The Collected Joe Abercrombie (364 page)

And up they came indeed. Four of them. New recruits, fresh off the boat from Midderland by their looks. Seen off at the docks with kisses from Mummy or sweetheart or both. New uniforms pressed, straps polished, buckles gleaming and ready for the noble soldiering life, indeed. Forest gestured towards Tunny like a showman towards his freak, and trotted out that same little address he always gave.

‘Boys, this here is the famous Corporal Tunny, one of the longest serving non-commissioned officers in General Jalenhorm’s division. A veteran of the Starikland Rebellion, the Gurkish War, the last Northern War, the Siege of Adua, this current unpleasantness and a quantity of peacetime soldiering that would have bored a keener mind to death. He has survived the runs, the rot, the grip, the autumn shudders, the caresses of Northern winds, the buffets of Southern women, thousands of miles of marching, many years of his Majesty’s rations and even a tiny bit of actual fighting to stand – or sit – before you now. He has four times been Sergeant Tunny, once even Colour Sergeant Tunny, but always, like a homing pigeon to its humble cage, returned to his current station. He now holds the exalted post of standard-bearer of his August Majesty’s indomitable First Regiment of cavalry. That gives him responsibility—’ Tunny groaned at the mere mention of the word ‘—for the regimental riders, tasked with carrying messages to and from our much admired commanding officer, Colonel Vallimir. Which is where you boys come in.’

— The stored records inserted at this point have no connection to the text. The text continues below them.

-- pv_equiv track=rewrite | github.com/SamSof28/calculadora-modular | calculadora.py | cuadrados_perfectos
-- ===== SOURCE A (Python) =====
-- def validar_modulo(n: int):
--     if n <= 1:
--         raise ValueError("El módulo n debe ser mayor que 1.")
--     return True
--
-- def cuadrados_perfectos(n: int) -> list[int]:
--     validar_modulo(n)
--     cuadrados = []
--
--     for r in range(n):
--         cuadrado = (r * r) % n
--
--         if cuadrado not in cuadrados:
--             cuadrados.append(cuadrado)
--
--     return sorted(cuadrados)
-- ===== SOURCE B (Python) =====
-- def validar_modulo(n: int):
--     if n <= 1:
--         raise ValueError("El módulo n debe ser mayor que 1.")
--     return True
--
-- def cuadrados_perfectos(n: int) -> list[int]:
--     # Half-range set comprehension ((n-r)^2 = r^2 mod n), then an ordered
--     # membership sweep over range(n) instead of sorting.
--     validar_modulo(n)
--     residuos = {(r * r) % n for r in range(n // 2 + 1)}
--     return [i for i in range(n) if i in residuos]
-- ===== Notes on version B (the rewrite author's own statement) =====
-- stated objective: faster
-- what changed: B builds the residue set from only r in [0, n//2] (symmetry (n-r)^2 = r^2 mod n) via a set comprehension and produces the sorted output by sweeping range(n) with an O(1) membership test, replacing A's full-range loop with an O(k) list membership scan per step followed by a sort.
import Mathlib
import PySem

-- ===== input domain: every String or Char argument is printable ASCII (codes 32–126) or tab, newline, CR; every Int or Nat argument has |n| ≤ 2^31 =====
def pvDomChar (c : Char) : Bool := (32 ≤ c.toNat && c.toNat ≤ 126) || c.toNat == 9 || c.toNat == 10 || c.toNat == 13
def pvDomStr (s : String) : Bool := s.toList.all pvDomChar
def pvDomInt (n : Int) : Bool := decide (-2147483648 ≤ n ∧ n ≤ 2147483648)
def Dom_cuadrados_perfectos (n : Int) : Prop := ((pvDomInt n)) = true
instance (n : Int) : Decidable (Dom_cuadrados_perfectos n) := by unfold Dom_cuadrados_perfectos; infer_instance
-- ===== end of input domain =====

-- B builds the residue set from the half range [0, n//2] only (symmetry (n-r)^2 ≡ r^2 mod n)
-- and emits the sorted result by an ordered membership sweep over range(n), with no sort call.

-- ===== PORT A =====
-- for r in range(n): c = (r*r) % n; if c not in cuadrados: cuadrados.append(c); return sorted(cuadrados)
def cuadrados_perfectos (n : Int) : List Int :=
  let cuadrados := (PySem.List.pyRange 0 n 1).foldl
    (fun acc r =>
      let cuadrado := PySem.Int.mod (r * r) n
      if cuadrado ∈ acc then acc else acc ++ [cuadrado]) []
  PySem.List.sorted cuadrados (fun x => x) false

-- ===== PORT B =====
-- residuos = {(r*r) % n for r in range(n//2 + 1)}; return [i for i in range(n) if i in residuos]
def cuadrados_perfectos_alt (n : Int) : List Int :=
  let residuos : PySem.Set Int :=
    PySem.Set.ofList ((PySem.List.pyRange 0 (PySem.Int.floordiv n 2 + 1) 1).map
      (fun r => PySem.Int.mod (r * r) n))
  (PySem.List.pyRange 0 n 1).filter (fun i => PySem.Set.contains residuos i)

-- ===== PRECONDITION & SPEC =====
-- validar_modulo raises ValueError for n ≤ 1, so Pre_ is exactly n ≥ 2.
def Pre_cuadrados_perfectos (n : Int) : Prop := 2 ≤ n
instance (n : Int) : Decidable (Pre_cuadrados_perfectos n) := by unfold Pre_cuadrados_perfectos; infer_instance
def pvWitness_cuadrados_perfectos : Int := 7

def Spec_cuadrados_perfectos (n : Int) (out : List Int) : Prop := out = cuadrados_perfectos_alt n
instance (n : Int) (out : List Int) : Decidable (Spec_cuadrados_perfectos n out) := by unfold Spec_cuadrados_perfectos; infer_instance

-- ===== CLAIM =====
def Claim_equal_cuadrados_perfectos : Prop := ∀ (n : Int), Dom_cuadrados_perfectos n → Pre_cuadrados_perfectos n → Spec_cuadrados_perfectos n (cuadrados_perfectos n)

-- ===== LEMMAS AND PROOFS =====

-- A's dedup loop is set(...) of the mapped range.
lemma aLoop_eq_ofList (n : Int) :
    (PySem.List.pyRange 0 n 1).foldl
      (fun acc r =>
        let cuadrado := PySem.Int.mod (r * r) n
        if cuadrado ∈ acc then acc else acc ++ [cuadrado]) [] =
    PySem.Set.ofList ((PySem.List.pyRange 0 n 1).map (fun r => PySem.Int.mod (r * r) n)) := by
  rw [PySem.Set.ofList_eq_foldl, List.foldl_map]
  refine PySem.List.foldl_congr_mem _ _ _ _ (fun acc r _ => ?_)
  simp [PySem.Set.add, PySem.Set.contains]

-- the symmetry (n-r)^2 ≡ r^2 (mod n)
lemma sq_mod_symm (n r : Int) (h : 0 < n) :
    PySem.Int.mod ((n - r) * (n - r)) n = PySem.Int.mod (r * r) n := by
  rw [PySem.Int.mod_eq_emod_of_pos h, PySem.Int.mod_eq_emod_of_pos h]
  have : (n - r) * (n - r) = r * r + n * (n - 2 * r) := by ring
  rw [this, Int.add_mul_emod_self_left]

-- the full-range and half-range residue pools have the same elements
lemma mem_iff (n : Int) (hn : 2 ≤ n) (x : Int) :
    (x ∈ (PySem.List.pyRange 0 n 1).map (fun r => PySem.Int.mod (r * r) n)) ↔
    (x ∈ (PySem.List.pyRange 0 (PySem.Int.floordiv n 2 + 1) 1).map
        (fun r => PySem.Int.mod (r * r) n)) := by
  have h2 : PySem.Int.floordiv n 2 = n / 2 := PySem.Int.floordiv_eq_ediv_of_pos (by omega)
  simp only [List.mem_map, PySem.List.mem_pyRange_one, h2]
  constructor
  · rintro ⟨r, ⟨hr0, hrn⟩, hrx⟩
    by_cases hle : r ≤ n / 2
    · exact ⟨r, by omega, hrx⟩
    · refine ⟨n - r, by omega, ?_⟩
      rw [sq_mod_symm n r (by omega)]
      exact hrx
  · rintro ⟨r, ⟨hr0, hrh⟩, hrx⟩
    exact ⟨r, by omega, hrx⟩

-- every residue lies in [0, n)
lemma mod_mem_range (n r : Int) (hn : 0 < n) :
    0 ≤ PySem.Int.mod (r * r) n ∧ PySem.Int.mod (r * r) n < n := by
  rw [PySem.Int.mod_eq_emod_of_pos hn]
  exact ⟨Int.emod_nonneg _ (by omega), Int.emod_lt_of_pos _ hn⟩

-- ===== VERDICT =====
theorem cuadrados_perfectos_spec : Claim_equal_cuadrados_perfectos := by
  intro n _ hpre
  have hn : (2:Int) ≤ n := hpre
  unfold Spec_cuadrados_perfectos cuadrados_perfectos cuadrados_perfectos_alt
  rw [aLoop_eq_ofList]
  set SA := PySem.Set.ofList ((PySem.List.pyRange 0 n 1).map (fun r => PySem.Int.mod (r * r) n)) with hSA
  set SB := PySem.Set.ofList ((PySem.List.pyRange 0 (PySem.Int.floordiv n 2 + 1) 1).map
      (fun r => PySem.Int.mod (r * r) n)) with hSB
  set ys := (PySem.List.pyRange 0 n 1).filter (fun i => PySem.Set.contains SB i) with hys
  have hpw : ys.Pairwise (fun a b => a < b) :=
    List.Pairwise.filter _ (PySem.List.pairwise_lt_pyRange_one 0 n)
  have hmem : ∀ x, x ∈ ys ↔ x ∈ SA := by
    intro x
    rw [hys, List.mem_filter, hSA, PySem.Set.mem_ofList, PySem.List.mem_pyRange_one]
    constructor
    · rintro ⟨hr, hc⟩
      rw [mem_iff n hn]
      simpa [hSB, PySem.Set.contains] using hc
    · intro hx
      have hx' := hx
      rw [mem_iff n hn] at hx'
      refine ⟨?_, by simpa [hSB, PySem.Set.contains] using ((PySem.Set.mem_ofList _ x).mpr hx' : x ∈ SB)⟩
      rcases List.mem_map.mp hx with ⟨r, _, hrx⟩
      have := mod_mem_range n r (by omega)
      omega
  have hperm : ys.Perm SA := by
    have hnd : ys.Nodup := List.Pairwise.imp ne_of_lt hpw
    rw [List.perm_ext_iff_of_nodup hnd (PySem.Set.nodup_ofList _)]
    exact hmem
  exact PySem.List.sorted_eq_of_perm_of_pairwise_lt SA ys _ hperm hpw
-- ===== PORT B =====
-- _expand(clause, next_id): recursive splitting; indexings clause[0], clause[1] are in
-- range in the recursive branch (len > 3), so the getD defaults are unreachable.
def to_3_sat_expand (clause : List Int) (next_id : Int) :
    List (List Int) × Int :=
  if _h : PySem.List.len clause ≤ 3 then ([clause], next_id)
  else
    let rest := to_3_sat_expand ((-next_id) :: clause.drop 2) (next_id + 1)
    ([[PySem.List.pyGetD clause 0 0, PySem.List.pyGetD clause 1 0, next_id]] ++ rest.1,
     rest.2)
termination_by clause.length
decreasing_by
  simp only [PySem.List.len_eq, not_le] at _h
  simp only [List.length_cons, List.length_drop]
  omega

def to_3_sat_alt (clauses : List (List Int)) : List (List Int) :=
  let next_id : Int :=
    1 + PySem.List.maxD (clauses.flatMap (fun clause => clause.map (fun v => |v|)))
          (fun x => x) 0
  (clauses.foldl
    (fun (st : List (List Int) × Int) clause =>
      if PySem.List.len clause ≤ 3 then (st.1 ++ [clause], st.2)
      else
        let r := to_3_sat_expand clause st.2
        (st.1 ++ r.1, r.2))
    ([], next_id)).1

-- ===== PRECONDITION & SPEC =====
def Spec_to_3_sat (clauses : List (List Int)) (out : List (List Int)) : Prop := out = to_3_sat_alt clauses
instance (clauses : List (List Int)) (out : List (List Int)) : Decidable (Spec_to_3_sat clauses out) := by unfold Spec_to_3_sat; infer_instance

-- ===== CLAIM (what is proved, stated in full; the proofs are below) =====
def Claim_equal_to_3_sat : Prop := ∀ (clauses : List (List Int)), Dom_to_3_sat clauses → Spec_to_3_sat clauses (to_3_sat clauses)

-- ===== LEMMAS AND PROOFS =====

-- The chain of clauses both programs generate for the tail d of a long clause, with u the
-- first fresh variable: [-u, d0, u+1], [-(u+1), d1, u+2], ..., [-(u+k), d(k), d(k+1)].
def tailChain : List Int → Int → List (List Int)
  | [], _ => []
  | [_], _ => []
  | [x, y], u => [[-u, x, y]]
  | x :: y :: z :: rest, u => [-u, x, u + 1] :: tailChain (y :: z :: rest) (u + 1)

-- Invariant linking A's set of used variables with B's integer counter.
def Pinv (used : PySem.Set Int) (nid : Int) : Prop :=
  (∀ x ∈ used, x ≤ nid - 1) ∧ ((nid - 1) ∈ used ∨ (used = [] ∧ nid = 1))

lemma unused_eq (used : PySem.Set Int) (nid : Int) (h : Pinv used nid) :
    (PySem.List.max? used (fun x => x)).getD 0 + 1 = nid := by
  rcases used with _ | ⟨x, t⟩
  · rcases h.2 with h2 | ⟨_, h2⟩
    · simp at h2
    · rw [(PySem.List.max?_eq_none_iff ([] : List Int) (fun x => x)).mpr rfl]
      simp [h2]
  · rw [PySem.List.max?_id_cons]
    have hmem := PySem.List.foldl_max_mem t x
    have hle := PySem.List.le_foldl_max t x
    have h1 : List.foldl max x t ≤ nid - 1 := by
      rcases hmem with hm | hm
      · rw [hm]; exact h.1 x (by simp)
      · exact h.1 _ (by simp [hm])
    have h2 : nid - 1 ≤ List.foldl max x t := by
      rcases h.2 with h2 | ⟨h2, _⟩
      · rcases List.mem_cons.mp h2 with he | ht
        · rw [he]; exact hle.1
        · exact hle.2 _ ht
      · simp at h2
    simp only [Option.getD_some]
    omega

lemma expand_eq : ∀ (d : List Int) (u a b : Int), 2 ≤ d.length →
    to_3_sat_expand (a :: b :: d) u = ([a, b, u] :: tailChain d u, u + d.length - 1) := by
  intro d
  induction d with
  | nil => intro u a b h; simp at h
  | cons x d' ih =>
    intro u a b h
    rcases d' with _ | ⟨y, _ | ⟨z, rest⟩⟩
    · simp at h
    · rw [to_3_sat_expand, to_3_sat_expand]
      simp [tailChain]
      constructor
      · simp [PySem.List.pyGetD_ofNat']
      · ring
    · rw [to_3_sat_expand]
      have hlen : ¬ PySem.List.len (a :: b :: x :: y :: z :: rest) ≤ 3 := by
        simp [PySem.List.len_eq]; omega
      rw [dif_neg hlen]
      have hdrop : (a :: b :: x :: y :: z :: rest).drop 2 = x :: y :: z :: rest := rfl
      rw [hdrop]
      rw [ih (u + 1) (-u) x (by simp)]
      simp only [PySem.List.pyGetD_ofNat', List.getD_cons_succ, List.getD_cons_zero]
      rw [Prod.mk.injEq]
      refine ⟨rfl, ?_⟩
      simp only [List.length_cons]; push_cast; ring

lemma loopA : ∀ (d : List Int), 2 ≤ d.length →
    ∀ (cl : List Int) (i u : Int) (gen : List (List Int)) (nv : List Int),
    0 ≤ i → cl.drop i.toNat = d →
    (let st := (PySem.List.pyRange i (PySem.List.len cl - 2) 1).foldl
        (fun (st : List (List Int) × Int × List Int) j =>
          (st.1 ++ [[-st.2.1, PySem.List.pyGetD cl j 0, st.2.1 + 1]], st.2.1 + 1,
           st.2.2 ++ [st.2.1 + 1]))
        (gen, u, nv)
     (st.1 ++ [[-st.2.1, PySem.List.pyGetD cl (-2) 0, PySem.List.pyGetD cl (-1) 0]], st.2.2))
      = (gen ++ tailChain d u, nv ++ PySem.List.pyRange (u + 1) (u + d.length - 1) 1) := by
  intro d
  induction d with
  | nil => intro h; simp at h
  | cons x d' ih =>
    intro h cl i u gen nv hi hdrop
    have hclen : cl.length = i.toNat + (x :: d').length := by
      have hx : i.toNat ≤ cl.length := by
        by_contra hcon
        rw [List.drop_eq_nil_of_le (by omega)] at hdrop
        simp at hdrop
      have h2 := congrArg List.length hdrop
      rw [List.length_drop] at h2
      omega
    rcases d' with _ | ⟨y, d''⟩
    · simp at h
    rcases d'' with _ | ⟨z, rest⟩
    · -- d = [x, y] : the window loop is empty
      have hrange : PySem.List.pyRange i (PySem.List.len cl - 2) 1 = [] := by
        apply PySem.List.pyRange_one_eq_nil
        have h2 : cl.length = i.toNat + 2 := by simpa using hclen
        simp only [PySem.List.len_eq]
        omega
      have hrange2 : PySem.List.pyRange (u + 1) (u + ([x, y] : List Int).length - 1) 1 = [] := by
        apply PySem.List.pyRange_one_eq_nil
        simp only [List.length_cons, List.length_nil]
        push_cast
        omega
      rw [hrange, hrange2]
      simp only [List.foldl_nil, List.append_nil, tailChain]
      have hg2 : PySem.List.pyGetD cl (-2) 0 = x := by
        rw [PySem.List.pyGetD_neg_ofNat cl 2 0 (by omega) (by omega)]
        have : cl[cl.length - 2]? = some x := by
          have h0 : (cl.drop i.toNat)[0]? = some x := by rw [hdrop]; rfl
          rw [List.getElem?_drop] at h0
          simpa [show i.toNat + 0 = cl.length - 2 by simp at hclen; omega] using h0
        rw [List.getElem?_eq_getElem (by simp at hclen; omega)] at this
        exact Option.some.inj this
      have hg1 : PySem.List.pyGetD cl (-1) 0 = y := by
        rw [PySem.List.pyGetD_neg_ofNat cl 1 0 (by omega) (by omega)]
        have : cl[cl.length - 1]? = some y := by
          have h0 : (cl.drop i.toNat)[1]? = some y := by rw [hdrop]; rfl
          rw [List.getElem?_drop] at h0
          simpa [show i.toNat + 1 = cl.length - 1 by simp at hclen; omega] using h0
        rw [List.getElem?_eq_getElem (by simp at hclen; omega)] at this
        exact Option.some.inj this
      rw [hg2, hg1]
    · -- d = x :: y :: z :: rest : peel one loop iteration
      have hlt : i < PySem.List.len cl - 2 := by
        simp [PySem.List.len_eq]; simp at hclen; omega
      rw [PySem.List.pyRange_one_cons hlt, List.foldl_cons]
      have hgx : PySem.List.pyGetD cl i 0 = x := by
        rw [PySem.List.pyGetD_eq_getElem cl 0 hi (by simp at hclen ⊢; omega)]
        have h0 : (cl.drop i.toNat)[0]? = some x := by rw [hdrop]; rfl
        rw [List.getElem?_drop] at h0
        simp only [Nat.add_zero] at h0
        rw [List.getElem?_eq_getElem (by simp at hclen; omega)] at h0
        exact Option.some.inj h0
      have hdrop' : cl.drop (i + 1).toNat = y :: z :: rest := by
        have ht : (i + 1).toNat = i.toNat + 1 := by omega
        have h1 := congrArg (List.drop 1) hdrop
        rw [List.drop_drop] at h1
        rw [ht]
        simpa using h1
      have := ih (by simp) cl (i + 1) (u + 1)
        (gen ++ [[-u, PySem.List.pyGetD cl i 0, u + 1]]) (nv ++ [u + 1]) (by omega) hdrop'
      simp only at this ⊢
      rw [this, Prod.mk.injEq]
      refine ⟨?_, ?_⟩
      · rw [hgx]
        simp [tailChain]
      · have hr : PySem.List.pyRange (u + 1) (u + ((x :: y :: z :: rest).length : Int) - 1) 1
            = (u + 1) :: PySem.List.pyRange (u + 1 + 1) (u + 1 + ((y :: z :: rest).length : Int) - 1) 1 := by
          have he : u + ((x :: y :: z :: rest).length : Int) - 1
              = u + 1 + ((y :: z :: rest).length : Int) - 1 := by
            simp only [List.length_cons]; push_cast; ring
          rw [he, PySem.List.pyRange_one_cons (by simp only [List.length_cons]; push_cast; omega)]
        rw [hr]
        simp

‘Oh, bloody hell, Forest.’

‘Oh, bloody hell, Tunny. Why don’t you introduce yourselves to the corporal?’

‘Klige.’ Chubby-faced, with a big sty that had closed one eye and his strapping on the wrong way round.

‘Previous profession, Klige?’ asked Forest.

‘Was going to be a weaver, sir. But I hadn’t been ’prenticed more than a month before my master sold me out to the recruiter.’

Tunny gave a further grimace. The replacements they were getting lately were an insult to the bottom of the barrel.

‘Worth.’ The next was gaunt and bony with an ill-looking grey sheen to his skin. ‘I was in the militia and they disbanded the company, so we all got drafted.’

‘Lederlingen.’ A tall, rangy specimen with big hands and a worried look. ‘I was a cobbler.’ He offered no further detail on the mechanics of his entry into the King’s Own and Tunny’s head was hurting too much for him to pry. The man was here now, unfortunately for everyone involved.

‘Yolk.’ A short lad with a lot of freckles, dwarfed by his pack. He glanced guiltily about. ‘They called me a thief but I never done it. Judge said it was this or five year in prison.’

‘I rather think we may all come to regret that choice,’ grunted Tunny, though probably as a thief he was the only one with transferrable skills. ‘Why’s your name Yolk?’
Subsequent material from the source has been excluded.